I'm running Mozilla/5.0 (Macintosh; U; Intel Mac OS X 10.5; en-US; rv:1.9.2.2)
Gecko/20100316 Firefox/3.6.2

------
aw3c2
This is very nice. I thought my profile was rather private but some
information was fully public.

Tested successfully in Midori.

Once you give the "ok, it's polished enough", I'll share it with my friends.

------
jayair
"scanning friends, tags, and connections information..." and "scanning
personal information..." did not finish for me on Firefox 3.6.3 OSX.

------
bcl
Very nice! Works just fine in Chrome on OSX. Found a couple of settings that I
would swear I had previously set to just friends.

------
kashif
This is time well spent mjpizz. Some of the one-click fixes dont do anything.
But awesome :)

------
jhrf
Two of the scans didn't complete for me. Anyone else?

------
obsaysditto
nice work... _Mozilla/5.0 (X11; U; Linux i686; en-US; rv:1.9.0.19)
Gecko/2010033100 Iceweasel/3.0.6 (Debian-3.0.6-3)_

------
Indyan
Ran it on chrome and finished successfully.

------
joshto
Awesome!

------
drivebyacct
<http://imgur.com/ZtcnY.png>

It never changes from this...

Oh, it helps if you mention that it has to be clicked and executed while
actually on facebook.com.

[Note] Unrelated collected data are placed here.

-- pv_equiv track=rewrite | github.com/MinChoi0129/Algorithm_Problems | 2020kakao자물쇠와열쇠.py | getFourKeys
-- ===== SOURCE A (Python) =====
-- from copy import deepcopy
--
-- def getFourKeys(key):
--     keys =  [key]
--     N = len(key)
--     for _ in range(3): keys.append(deepcopy(key))
--
--     # 90'
--     for r in range(N):
--         for c in range(N):
--             keys[1][c][N-1-r] = key[r][c]
--
--     # 180'
--     for r in range(N):
--         for c in range(N):
--             keys[2][N-1-r][N-1-c] = key[r][c]
--
--     # 270'
--     for r in range(N):
--         for c in range(N):
--             keys[3][N-1-c][r] = key[r][c]
--
--     return keys
-- ===== SOURCE B (Python) =====
-- def getFourKeys(key):
--     result = [key]
--     cur = key
--     for _ in range(3):
--         cur = [[row[c] for row in reversed(cur)] for c in range(len(cur))]
--         result.append(cur)
--     return result
-- ===== Notes on version B (the rewrite author's own statement) =====
-- stated objective: simpler
-- what changed: Each rotation is derived from the previous one by a single reversed-transpose comprehension in a three-step loop, instead of filling three deep copies cell by cell with three separate explicit index formulas; deepcopy disappears.
-- intended difference: On keys with a row wider than the matrix is tall, A returns matrices that keep the stale trailing cells of its deep copies next to the rotated N-by-N block (an accident of mutating copies in place); B returns the four quarter-turn rotations of the leading N-by-N block, the intended value since only that block is ever rotated. — e.g. on getFourKeys([[1, 2, 3], [4, 5, 6]]): A returns [[[1, 2, 3], [4, 5, 6]], [[4, 1, 3], [5, 2, 6]], [[5, 4, 3], [2, 1, 6]], [[2, 5, 3], [1, 4, 6]]], B returns [[[1, 2, 3], [4, 5, 6]], [[4, 1], [5, 2]], [[5, 4], [2, 1]], [[2, 5], [1, 4]]]
import Mathlib
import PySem

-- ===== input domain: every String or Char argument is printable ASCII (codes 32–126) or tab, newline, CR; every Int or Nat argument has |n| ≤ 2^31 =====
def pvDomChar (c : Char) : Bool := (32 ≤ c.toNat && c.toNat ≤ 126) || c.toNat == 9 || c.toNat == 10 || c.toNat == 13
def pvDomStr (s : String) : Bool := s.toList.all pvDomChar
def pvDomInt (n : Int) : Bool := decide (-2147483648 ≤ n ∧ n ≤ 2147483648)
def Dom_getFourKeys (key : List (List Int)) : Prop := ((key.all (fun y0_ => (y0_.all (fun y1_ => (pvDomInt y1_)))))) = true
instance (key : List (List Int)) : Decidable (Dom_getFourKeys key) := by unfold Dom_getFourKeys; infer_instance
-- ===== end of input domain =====
-- pv_equiv track=rewrite | github.com/hanbeulYou/Algorithm_Solve | CodingTest/2022_tossNEXT/7.py | solution
-- ===== SOURCE A (Python) =====
-- def invite(pairs, ifrom, d):
--     if d == 2 :
--         p = 0
--         for i in pairs :
--             if i[0] == ifrom :
--                 p+=1
--         return p
--
--     if d == 1 :
--         p1 = 0
--         p2 = 0
--         for i in pairs :
--             if i[0] == ifrom :
--                 p1 += 3
--                 p2 += invite(pairs, i[1], 2)
--         return p1 + p2
--
--     if d == 0 :
--         p1 = 0
--         p2 = 0
--         for i in pairs :
--             if i[0] == ifrom :
--                 p1 += 5
--                 p2 += invite(pairs, i[1], 1)
--         return p1 + p2
--
-- def solution(invitationPairs):
--     i_dict = {}
--     for i in invitationPairs :
--         i_dict[i[0]] = invite(invitationPairs, i[0], 0)
--     sorted_i = sorted(i_dict.items(), key=lambda x: x[1], reverse=True)
--     n = len(sorted_i)
--     answer = []
--     if n > 3 :
--         for i in range(3) :
--             answer.append(sorted_i[i][0])
--     else :
--         for i in range(n) :
--             answer.append(sorted_i[i][0])
--
--     return answer
-- ===== SOURCE B (Python) =====
-- def solution(invitationPairs):
--     edges = [(p[0], p[1]) for p in invitationPairs]
--     children = {}
--     for a, b in edges:
--         children[a] = children.get(a, []) + [b]
--     scores = []
--     for node in children:
--         s = 0
--         for c in children[node]:
--             s += 5
--             for g in children.get(c, []):
--                 s += 3 + len(children.get(g, []))
--         scores.append((node, s))
--     scores = sorted(scores, key=lambda x: x[1], reverse=True)
--     return [node for node, _ in scores[:3]]
-- ===== Notes on version B (the rewrite author's own statement) =====
-- stated objective: faster
-- what changed: B builds an adjacency dict node->invitees once and sums the 5/3/1 weights by walking children/grandchildren/great-grandchildren lists directly, instead of A's recursive invite() that rescans the whole pair list at each of the three levels for every node.
import Mathlib
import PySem

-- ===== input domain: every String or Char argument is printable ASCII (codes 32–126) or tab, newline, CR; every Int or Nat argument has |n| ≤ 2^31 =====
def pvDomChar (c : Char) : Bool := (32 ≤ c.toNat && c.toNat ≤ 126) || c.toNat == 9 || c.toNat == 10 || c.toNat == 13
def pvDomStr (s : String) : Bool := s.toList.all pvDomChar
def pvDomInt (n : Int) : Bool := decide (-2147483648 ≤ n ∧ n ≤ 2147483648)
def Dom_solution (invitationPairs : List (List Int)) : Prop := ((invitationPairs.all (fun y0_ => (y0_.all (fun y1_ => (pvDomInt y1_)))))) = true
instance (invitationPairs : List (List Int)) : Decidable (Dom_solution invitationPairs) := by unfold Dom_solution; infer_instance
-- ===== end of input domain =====

-- B replaces A's O(n) rescans at every tree level (O(n^4) total) by one adjacency dict
-- node -> invitees built once, then sums 5/3/1 weights over children/grandchildren/
-- great-grandchildren directly (objective: faster).

-- ===== PORT A =====
-- Python's 'invite(pairs, ifrom, d)' is only ever called with d = 2, 1, 0; its three
-- 'if d == …' branches are transliterated as the three helpers invite2/invite1/invite0.
def invite2 (pairs : List (List Int)) (ifrom : Int) : Int :=
  pairs.foldl (fun p i => if (PySem.List.pyGet? i 0).getD 0 == ifrom then p + 1 else p) 0

def invite1 (pairs : List (List Int)) (ifrom : Int) : Int :=
  let pq := pairs.foldl (fun pq i =>
    if (PySem.List.pyGet? i 0).getD 0 == ifrom then
      (pq.1 + 3, pq.2 + invite2 pairs ((PySem.List.pyGet? i 1).getD 0))
    else pq) ((0 : Int), (0 : Int))
  pq.1 + pq.2

def invite0 (pairs : List (List Int)) (ifrom : Int) : Int :=
  let pq := pairs.foldl (fun pq i =>
    if (PySem.List.pyGet? i 0).getD 0 == ifrom then
      (pq.1 + 5, pq.2 + invite1 pairs ((PySem.List.pyGet? i 1).getD 0))
    else pq) ((0 : Int), (0 : Int))
  pq.1 + pq.2

def solution (invitationPairs : List (List Int)) : List Int :=
  let iDict : PySem.Dict Int Int := invitationPairs.foldl
    (fun d i => d.insert ((PySem.List.pyGet? i 0).getD 0)
      (invite0 invitationPairs ((PySem.List.pyGet? i 0).getD 0))) PySem.Dict.empty
  let sortedI := PySem.List.sorted iDict.items (fun x => x.2) true
  let n : Int := (sortedI.length : Int)
  if n > 3 then
    (PySem.List.pyRange 0 3 1).foldl
      (fun ans i => ans ++ [((PySem.List.pyGet? sortedI i).getD (0, 0)).1]) []
  else
    (PySem.List.pyRange 0 n 1).foldl
      (fun ans i => ans ++ [((PySem.List.pyGet? sortedI i).getD (0, 0)).1]) []

-- ===== PORT B =====
def solution_alt (invitationPairs : List (List Int)) : List Int :=
  let edges := invitationPairs.map
    (fun p => ((PySem.List.pyGet? p 0).getD 0, (PySem.List.pyGet? p 1).getD 0))
  let children : PySem.Dict Int (List Int) :=
    edges.foldl (fun d p => d.modify p.1 [] (· ++ [p.2])) PySem.Dict.empty
  let scores := children.keys.foldl (fun acc node =>
    acc ++ [(node, (children.getD node []).foldl (fun s c =>
      (children.getD c []).foldl
        (fun s g => s + 3 + ((children.getD g []).length : Int)) (s + 5)) 0)]) []
  let sortedScores := PySem.List.sorted scores (fun x => x.2) true
  (PySem.List.slice sortedScores none (some 3)).map (fun x => x.1)

-- ===== PRECONDITION & SPEC =====
-- Pre_: A raises IndexError (i[0] or i[1]) as soon as some row has fewer than 2 entries;
-- exactly those inputs are excluded.
def Pre_solution (invitationPairs : List (List Int)) : Prop :=
  ∀ row ∈ invitationPairs, 2 ≤ row.length
instance (invitationPairs : List (List Int)) : Decidable (Pre_solution invitationPairs) := by
  unfold Pre_solution; infer_instance
def pvWitness_solution : List (List Int) := [[1, 2], [1, 3], [2, 4], [4, 5]]
def Spec_solution (invitationPairs : List (List Int)) (out : List Int) : Prop := out = solution_alt invitationPairs
instance (invitationPairs : List (List Int)) (out : List Int) : Decidable (Spec_solution invitationPairs out) := by unfold Spec_solution; infer_instance

-- ===== CLAIM (what is proved, stated in full; the proofs are below) =====
def Claim_equal_solution : Prop := ∀ (invitationPairs : List (List Int)), Dom_solution invitationPairs → Pre_solution invitationPairs → Spec_solution invitationPairs (solution invitationPairs)

-- ===== LEMMAS AND PROOFS =====
-- proof-side abbreviations
def pvHd (i : List Int) : Int := (PySem.List.pyGet? i 0).getD 0
def pvSn (i : List Int) : Int := (PySem.List.pyGet? i 1).getD 0
def pvE (pairs : List (List Int)) (k : Int) : List Int :=
  (pairs.filter (fun i => pvHd i == k)).map pvSn
-- canonical score: 5 per child, 3 per grandchild, 1 per great-grandchild
def pvScore (pairs : List (List Int)) (k : Int) : Int :=
  ((pvE pairs k).map (fun c =>
    5 + ((pvE pairs c).map (fun g => (3 : Int) + ((pvE pairs g).length : Int))).sum)).sum

-- a two-accumulator filtered loop is (constant * count, sum over the filtered list)
theorem pv_pairLoop (l : List (List Int)) (p : List Int → Bool) (c : Int)
    (f : List Int → Int) (a b : Int) :
    l.foldl (fun pq i => if p i then (pq.1 + c, pq.2 + f i) else pq) (a, b)
      = (a + c * (l.countP p : Int), b + ((l.filter p).map f).sum) := by
  induction l generalizing a b with
  | nil => simp
  | cons x t ih =>
    by_cases hx : p x = true
    · simp [hx, ih]; constructor <;> ring
    · simp [hx, ih]

theorem pv_invite2_eq (pairs : List (List Int)) (g : Int) :
    invite2 pairs g = ((pvE pairs g).length : Int) := by
  unfold invite2 pvE
  rw [PySem.List.foldl_if_add_one (fun i => (PySem.List.pyGet? i 0).getD 0 == g)]
  simp [pvHd, List.countP_eq_length_filter]

theorem pv_invite1_eq (pairs : List (List Int)) (c : Int) :
    invite1 pairs c
      = ((pvE pairs c).map (fun g => (3 : Int) + ((pvE pairs g).length : Int))).sum := by
  unfold invite1
  rw [pv_pairLoop pairs (fun i => (PySem.List.pyGet? i 0).getD 0 == c) 3
      (fun i => invite2 pairs ((PySem.List.pyGet? i 1).getD 0)) 0 0]
  simp only [pvE, List.map_map, Function.comp_def, pv_invite2_eq]
  rw [List.sum_map_add]
  simp [pvHd, pvSn, List.countP_eq_length_filter, mul_comm]

theorem pv_invite0_eq (pairs : List (List Int)) (k : Int) :
    invite0 pairs k = pvScore pairs k := by
  unfold invite0 pvScore
  rw [pv_pairLoop pairs (fun i => (PySem.List.pyGet? i 0).getD 0 == k) 5
      (fun i => invite1 pairs ((PySem.List.pyGet? i 1).getD 0)) 0 0]
  simp only [pvE, List.map_map, Function.comp_def, pv_invite1_eq]
  rw [List.sum_map_add]
  simp [pvHd, pvSn, List.countP_eq_length_filter, mul_comm]

-- a keyed insert loop whose value depends only on the key
theorem pv_getD_insert_loop (l : List (List Int)) (v : Int → Int) (d : PySem.Dict Int Int)
    (k : Int) (d0 : Int) :
    (l.foldl (fun d i => d.insert (pvHd i) (v (pvHd i))) d).getD k d0
      = if k ∈ l.map pvHd then v k else d.getD k d0 := by
  induction l generalizing d with
  | nil => simp
  | cons x t ih =>
    simp only [List.foldl_cons, ih, List.map_cons, List.mem_cons]
    by_cases hk : k ∈ t.map pvHd
    · simp [hk]
    · by_cases he : k = pvHd x
      · simp [hk, he, PySem.Dict.getD_insert]
      · simp [hk, he, PySem.Dict.getD_insert]

-- the indexing loop over range(k) is take k
theorem pv_takeLoop (l : List (Int × Int)) (k : Nat) (hk : k ≤ l.length) :
    (PySem.List.pyRange 0 (k : Int) 1).foldl
      (fun ans i => ans ++ [((PySem.List.pyGet? l i).getD (0, 0)).1]) ([] : List Int)
      = (l.take k).map (fun x => x.1) := by
  induction k with
  | zero => simp [PySem.List.pyRange]
  | succ m ih =>
    have h0 : (0 : Int) ≤ (m : Int) := by positivity
    rw [show (((m + 1 : Nat)) : Int) = (m : Int) + 1 by push_cast; ring,
        PySem.List.pyRange_one_succ_right h0, List.foldl_append]
    have hm : m < l.length := by omega
    rw [ih (by omega)]
    rw [List.foldl_cons, List.foldl_nil, PySem.List.pyGet?_natCast,
        List.getElem?_eq_getElem hm, List.take_add_one, List.getElem?_eq_getElem hm]
    simp
    rw [List.take_add_one (l := List.map (fun x => x.1) l) (i := m)]
    simp [List.getElem?_map, List.getElem?_eq_getElem hm]

-- B's nested per-node fold computes the canonical score
theorem pv_scoreB (pairs : List (List Int)) (k : Int) :
    (pvE pairs k).foldl (fun s c =>
      (pvE pairs c).foldl (fun s g => s + 3 + ((pvE pairs g).length : Int)) (s + 5)) 0
      = pvScore pairs k := by
  have hinner : ∀ (c s : Int),
      (pvE pairs c).foldl (fun s g => s + 3 + ((pvE pairs g).length : Int)) s
        = s + ((pvE pairs c).map (fun g => (3 : Int) + ((pvE pairs g).length : Int))).sum := by
    intro c s
    rw [← PySem.List.foldl_add (pvE pairs c)
        (fun g => (3 : Int) + ((pvE pairs g).length : Int)) s]
    exact PySem.List.foldl_congr_mem _ _ _ _ (fun acc x _ => by ring)
  simp only [hinner]
  rw [PySem.List.foldl_congr_mem _ _
      (fun s c => s + (5 + ((pvE pairs c).map (fun g => (3 : Int) + ((pvE pairs g).length : Int))).sum))
      _ (fun acc x _ => by ring)]
  rw [PySem.List.foldl_add (pvE pairs k)
      (fun c => 5 + ((pvE pairs c).map (fun g => (3 : Int) + ((pvE pairs g).length : Int))).sum) 0]
  simp [pvScore]

theorem pv_main (pairs : List (List Int)) : solution pairs = solution_alt pairs := by
  unfold solution solution_alt
  simp only [show ∀ i, (PySem.List.pyGet? i (0:Int)).getD 0 = pvHd i from fun _ => rfl,
             show ∀ i, (PySem.List.pyGet? i (1:Int)).getD 0 = pvSn i from fun _ => rfl,
             pv_invite0_eq]
  have hA : (List.foldl (fun d i => d.insert (pvHd i) (pvScore pairs (pvHd i)))
      PySem.Dict.empty pairs).items
      = (PySem.Set.update [] (pairs.map pvHd)).map (fun k => (k, pvScore pairs k)) := by
    have hnod := PySem.Dict.nodup_keys_foldl_insert_key pairs pvHd
      (fun _ i => pvScore pairs (pvHd i)) PySem.Dict.empty (by simp)
    rw [PySem.Dict.items_eq_map_keys _ hnod 0,
        PySem.Dict.keys_foldl_insert_key pairs pvHd
          (fun _ i => pvScore pairs (pvHd i)) PySem.Dict.empty]
    simp only [PySem.Dict.keys_empty]
    apply List.map_congr_left
    intro k hk
    have hkmem : k ∈ pairs.map pvHd := by
      simpa [PySem.Set.mem_ofList] using hk
    rw [pv_getD_insert_loop]
    simp [hkmem]
  rw [hA]
  have hch : ∀ c, (List.foldl (fun d p => d.modify p.1 [] (· ++ [p.2])) PySem.Dict.empty
      (List.map (fun p => (pvHd p, pvSn p)) pairs)).getD c [] = pvE pairs c := by
    intro c
    rw [PySem.Dict.getD_foldl_modify_append]
    simp [pvE, List.filter_map, Function.comp_def]
  simp only [hch, pv_scoreB]
  rw [PySem.List.foldl_append_singleton_eq_map (fun node => (node, pvScore pairs node))]
  rw [PySem.Dict.keys_foldl_modify_key (List.map (fun p => (pvHd p, pvSn p)) pairs)
      (fun p => p.1) [] (fun _ p => (· ++ [p.2])) PySem.Dict.empty]
  simp only [PySem.Dict.keys_empty, List.map_map, Function.comp_def, List.nil_append]
  rw [show (List.map (fun x => pvHd x) pairs) = List.map pvHd pairs from rfl]
  set S := PySem.List.sorted
      (List.map (fun k => (k, pvScore pairs k)) (PySem.Set.update [] (List.map pvHd pairs)))
      (fun x => x.2) true with hSdef
  rw [PySem.List.slice_to S (b := 3) (by norm_num)]
  by_cases h3 : 3 < S.length
  · rw [if_pos (by exact_mod_cast h3)]
    have h := pv_takeLoop S 3 (by omega)
    simp only [Nat.cast_ofNat] at h
    rw [h, show (Int.toNat 3) = 3 from rfl]
  · rw [if_neg (by push_cast; omega)]
    have h := pv_takeLoop S S.length le_rfl
    rw [h]
    rw [List.take_length, show ((3:Int)).toNat = 3 from rfl,
        List.take_of_length_le (by omega)]

-- ===== VERDICT (by name: the statement is the Claim_ definition above) =====
theorem solution_spec : Claim_equal_solution := by
  intro pairs _ _
  unfold Spec_solution
  exact pv_main pairs
-- pv_equiv track=rewrite | github.com/diothor/dcp-python | problems/problem_316.py | coins_in_use
-- ===== SOURCE A (Python) =====
-- def coins_in_use(change_ways: list, coin=1, in_use=None) -> list:
--     n = len(change_ways)
--     if in_use is None:
--         in_use = []
--
--     if coin == n:
--         return in_use
--
--     needed = change_ways[coin]
--     for used in in_use:
--         needed -= change_ways[coin - used]
--
--     if needed:
--         in_use.append(coin)
--     return coins_in_use(change_ways, coin + 1, in_use)
-- ===== SOURCE B (Python) =====
-- def coins_in_use(change_ways: list, coin=1, in_use=None) -> list:
--     if in_use is None:
--         in_use = []
--     for c in range(coin, len(change_ways)):
--         needed = change_ways[c] - sum(change_ways[c - u] for u in in_use)
--         if needed:
--             in_use.append(c)
--     return in_use
-- ===== Notes on version B (the rewrite author's own statement) =====
-- stated objective: simpler
-- what changed: B replaces A's tail recursion (re-checking coin==n each call and mutating needed in an inner for-subtract loop) with a single for-loop over range(coin, n) that computes needed as change_ways[c] minus a sum() over in_use.
-- outside the precondition, e.g. on coins_in_use([0, 0], -1, None): A returns [], B returns []; on coins_in_use([0, 0], -2, None): A returns [], B returns []
-- crash fix: When coin > len(change_ways), A raises IndexError at change_ways[coin] while B's empty range makes it return in_use (or []) unchanged. — e.g. on coins_in_use([7], 3, none): A raises IndexError, B returns []
import Mathlib
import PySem

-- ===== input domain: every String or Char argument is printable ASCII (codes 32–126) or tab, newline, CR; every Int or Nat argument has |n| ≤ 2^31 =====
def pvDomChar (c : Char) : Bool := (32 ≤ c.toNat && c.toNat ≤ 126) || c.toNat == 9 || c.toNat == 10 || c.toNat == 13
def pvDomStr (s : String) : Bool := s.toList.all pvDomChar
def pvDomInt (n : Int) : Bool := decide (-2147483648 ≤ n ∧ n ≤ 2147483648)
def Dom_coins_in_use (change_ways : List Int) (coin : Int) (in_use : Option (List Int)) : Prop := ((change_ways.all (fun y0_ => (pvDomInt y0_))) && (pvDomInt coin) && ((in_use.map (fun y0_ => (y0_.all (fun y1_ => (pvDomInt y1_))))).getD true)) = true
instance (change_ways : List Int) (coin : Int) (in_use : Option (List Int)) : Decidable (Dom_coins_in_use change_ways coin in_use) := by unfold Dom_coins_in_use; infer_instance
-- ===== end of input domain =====

-- B replaces A's tail recursion with one for-loop over range(coin, n) using sum() for `needed` (objective: simpler).
-- Both A and B append to the caller's in_use list in place; the equivalence proved here is about the return value.

-- ===== PORT A =====
-- fuel = number of remaining recursive steps; under Pre_ it is exactly n - coin, so fuel 0 is the coin == n base case
def coinsInUseGoA (cw : List Int) (n : Int) (coin : Int) (iu : List Int) (fuel : Nat) : List Int :=
  match fuel with
  | 0 => iu
  | Nat.succ f =>
    if coin = n then iu
    else
      let needed := iu.foldl (fun acc u => acc - PySem.List.pyGetD cw (coin - u) 0) (PySem.List.pyGetD cw coin 0)
      let iu' := if needed ≠ 0 then iu ++ [coin] else iu
      coinsInUseGoA cw n (coin + 1) iu' f

def coins_in_use (change_ways : List Int) (coin : Int) (in_use : Option (List Int)) : List Int :=
  let iu := match in_use with | none => [] | some l => l
  coinsInUseGoA change_ways (change_ways.length : Int) coin iu (((change_ways.length : Int) - coin).toNat)

-- ===== PORT B =====
def coins_in_use_alt (change_ways : List Int) (coin : Int) (in_use : Option (List Int)) : List Int :=
  let iu0 := match in_use with | none => [] | some l => l
  (PySem.List.pyRange coin (change_ways.length : Int) 1).foldl
    (fun iu c =>
      let needed := PySem.List.pyGetD change_ways c 0
        - (iu.map (fun u => PySem.List.pyGetD change_ways (c - u) 0)).sum
      if needed ≠ 0 then iu ++ [c] else iu) iu0

-- ===== PRECONDITION & SPEC =====
-- For coin ≥ 0 this is EXACTLY the set of inputs on which A returns (every index A touches stays in
-- Python's [-n, n) range, wraparound included); Pre_ additionally excludes negative start coins, where
-- A returning or raising depends on the list's values (an appended negative coin shifts later indices
-- out of range) and so has no closed form — where A does return there, B returns the same list.
def Pre_coins_in_use (change_ways : List Int) (coin : Int) (in_use : Option (List Int)) : Prop :=
  coin = (change_ways.length : Int) ∨
    (0 ≤ coin ∧ coin < (change_ways.length : Int) ∧
      ∀ u ∈ (match in_use with | none => ([] : List Int) | some l => l),
        0 ≤ u ∧ u ≤ coin + (change_ways.length : Int))
instance (change_ways : List Int) (coin : Int) (in_use : Option (List Int)) : Decidable (Pre_coins_in_use change_ways coin in_use) := by unfold Pre_coins_in_use; infer_instance
def pvWitness_coins_in_use : List Int × Int × Option (List Int) := ([1, 1, 2], 1, none)

-- When coin > len(change_ways), A raises IndexError at change_ways[coin] while B's empty range makes it return in_use (or []) unchanged.
def Raises_coins_in_use (change_ways : List Int) (coin : Int) (in_use : Option (List Int)) : Prop :=
  (change_ways.length : Int) < coin
instance (change_ways : List Int) (coin : Int) (in_use : Option (List Int)) : Decidable (Raises_coins_in_use change_ways coin in_use) := by unfold Raises_coins_in_use; infer_instance
def pvRaiseWitness_coins_in_use : List Int × Int × Option (List Int) := ([7], 3, none)
def pvRaiseWitnessOut_coins_in_use : List Int := []

def Spec_coins_in_use (change_ways : List Int) (coin : Int) (in_use : Option (List Int)) (out : List Int) : Prop := out = coins_in_use_alt change_ways coin in_use
instance (change_ways : List Int) (coin : Int) (in_use : Option (List Int)) (out : List Int) : Decidable (Spec_coins_in_use change_ways coin in_use out) := by unfold Spec_coins_in_use; infer_instance

-- ===== CLAIM (what is proved, stated in full; the proofs are below) =====
def Claim_equal_coins_in_use : Prop := ∀ (change_ways : List Int) (coin : Int) (in_use : Option (List Int)), Dom_coins_in_use change_ways coin in_use → Pre_coins_in_use change_ways coin in_use → Spec_coins_in_use change_ways coin in_use (coins_in_use change_ways coin in_use)
def Claim_raises_coins_in_use : Prop := (∀ (change_ways : List Int) (coin : Int) (in_use : Option (List Int)), Dom_coins_in_use change_ways coin in_use → Raises_coins_in_use change_ways coin in_use → ¬ Pre_coins_in_use change_ways coin in_use) ∧ (Dom_coins_in_use (pvRaiseWitness_coins_in_use.1) (pvRaiseWitness_coins_in_use.2.1) (pvRaiseWitness_coins_in_use.2.2) ∧ Raises_coins_in_use (pvRaiseWitness_coins_in_use.1) (pvRaiseWitness_coins_in_use.2.1) (pvRaiseWitness_coins_in_use.2.2) ∧ coins_in_use_alt (pvRaiseWitness_coins_in_use.1) (pvRaiseWitness_coins_in_use.2.1) (pvRaiseWitness_coins_in_use.2.2) = pvRaiseWitnessOut_coins_in_use)

-- ===== LEMMAS AND PROOFS =====

-- A's inner for-subtract loop equals "initial value minus the sum of the mapped list"
theorem foldl_sub_eq_sub_sum (g : Int → Int) (l : List Int) (init : Int) :
    l.foldl (fun acc u => acc - g u) init = init - (l.map g).sum := by
  induction l generalizing init with
  | nil => simp
  | cons h t ih => simp [List.foldl_cons, ih (init - g h)]; ring

-- the fueled recursion of A's port equals B's fold over range(coin, n)
theorem goA_eq_foldl (cw : List Int) (k : Nat) : ∀ (coin : Int) (iu : List Int),
    coin + (k : Int) = (cw.length : Int) →
    coinsInUseGoA cw (cw.length : Int) coin iu k
      = (PySem.List.pyRange coin (cw.length : Int) 1).foldl
          (fun iu c =>
            let needed := PySem.List.pyGetD cw c 0
              - (iu.map (fun u => PySem.List.pyGetD cw (c - u) 0)).sum
            if needed ≠ 0 then iu ++ [c] else iu) iu := by
  induction k with
  | zero =>
    intro coin iu h
    rw [PySem.List.pyRange_one_eq_nil (by omega)]
    rfl
  | succ f ih =>
    intro coin iu h
    have hlt : coin < (cw.length : Int) := by push_cast at h ⊢; omega
    rw [PySem.List.pyRange_one_cons hlt, List.foldl_cons]
    show (if coin = (cw.length : Int) then iu
          else coinsInUseGoA cw (cw.length : Int) (coin + 1)
            (if iu.foldl (fun acc u => acc - PySem.List.pyGetD cw (coin - u) 0) (PySem.List.pyGetD cw coin 0) ≠ 0
             then iu ++ [coin] else iu) f) = _
    rw [if_neg (by omega), foldl_sub_eq_sub_sum]
    rw [ih (coin + 1) _ (by push_cast at h ⊢; omega)]

-- ===== VERDICT (by name: the statement is the Claim_ definition above) =====
theorem coins_in_use_spec : Claim_equal_coins_in_use := by
  intro cw coin in_use _hD hPre
  unfold Spec_coins_in_use coins_in_use coins_in_use_alt
  have hle : coin ≤ (cw.length : Int) := by
    rcases hPre with h | ⟨_, h, _⟩ <;> omega
  exact goA_eq_foldl cw (((cw.length : Int) - coin).toNat) coin _ (by omega)

@[simp] theorem coins_in_use_raises : Claim_raises_coins_in_use := by
  unfold Claim_raises_coins_in_use
  refine ⟨?_, by decide⟩
  intro cw coin in_use _hD hR hPre
  unfold Raises_coins_in_use at hR
  rcases hPre with h | ⟨_, h, _⟩ <;> omega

You should alter the bookmarklet to reflect that.

Also, please make it easy to copy/paste the bookmarklet. I do not have a
bookmark bar and don't enjoy digging through the source of the page to get the
necessary bit of javascript.

For those in a similar situation: <removed>

Also, your src attribute is missing a closing apostrophe, unless HN scrubbed
it earlier. Never mind, it is HN's fault. Sorry folks, you have to go source-
diving yourself as well.

------
jlcgull
Excellent!!! Thank you! Used and recommended to friends and colleagues.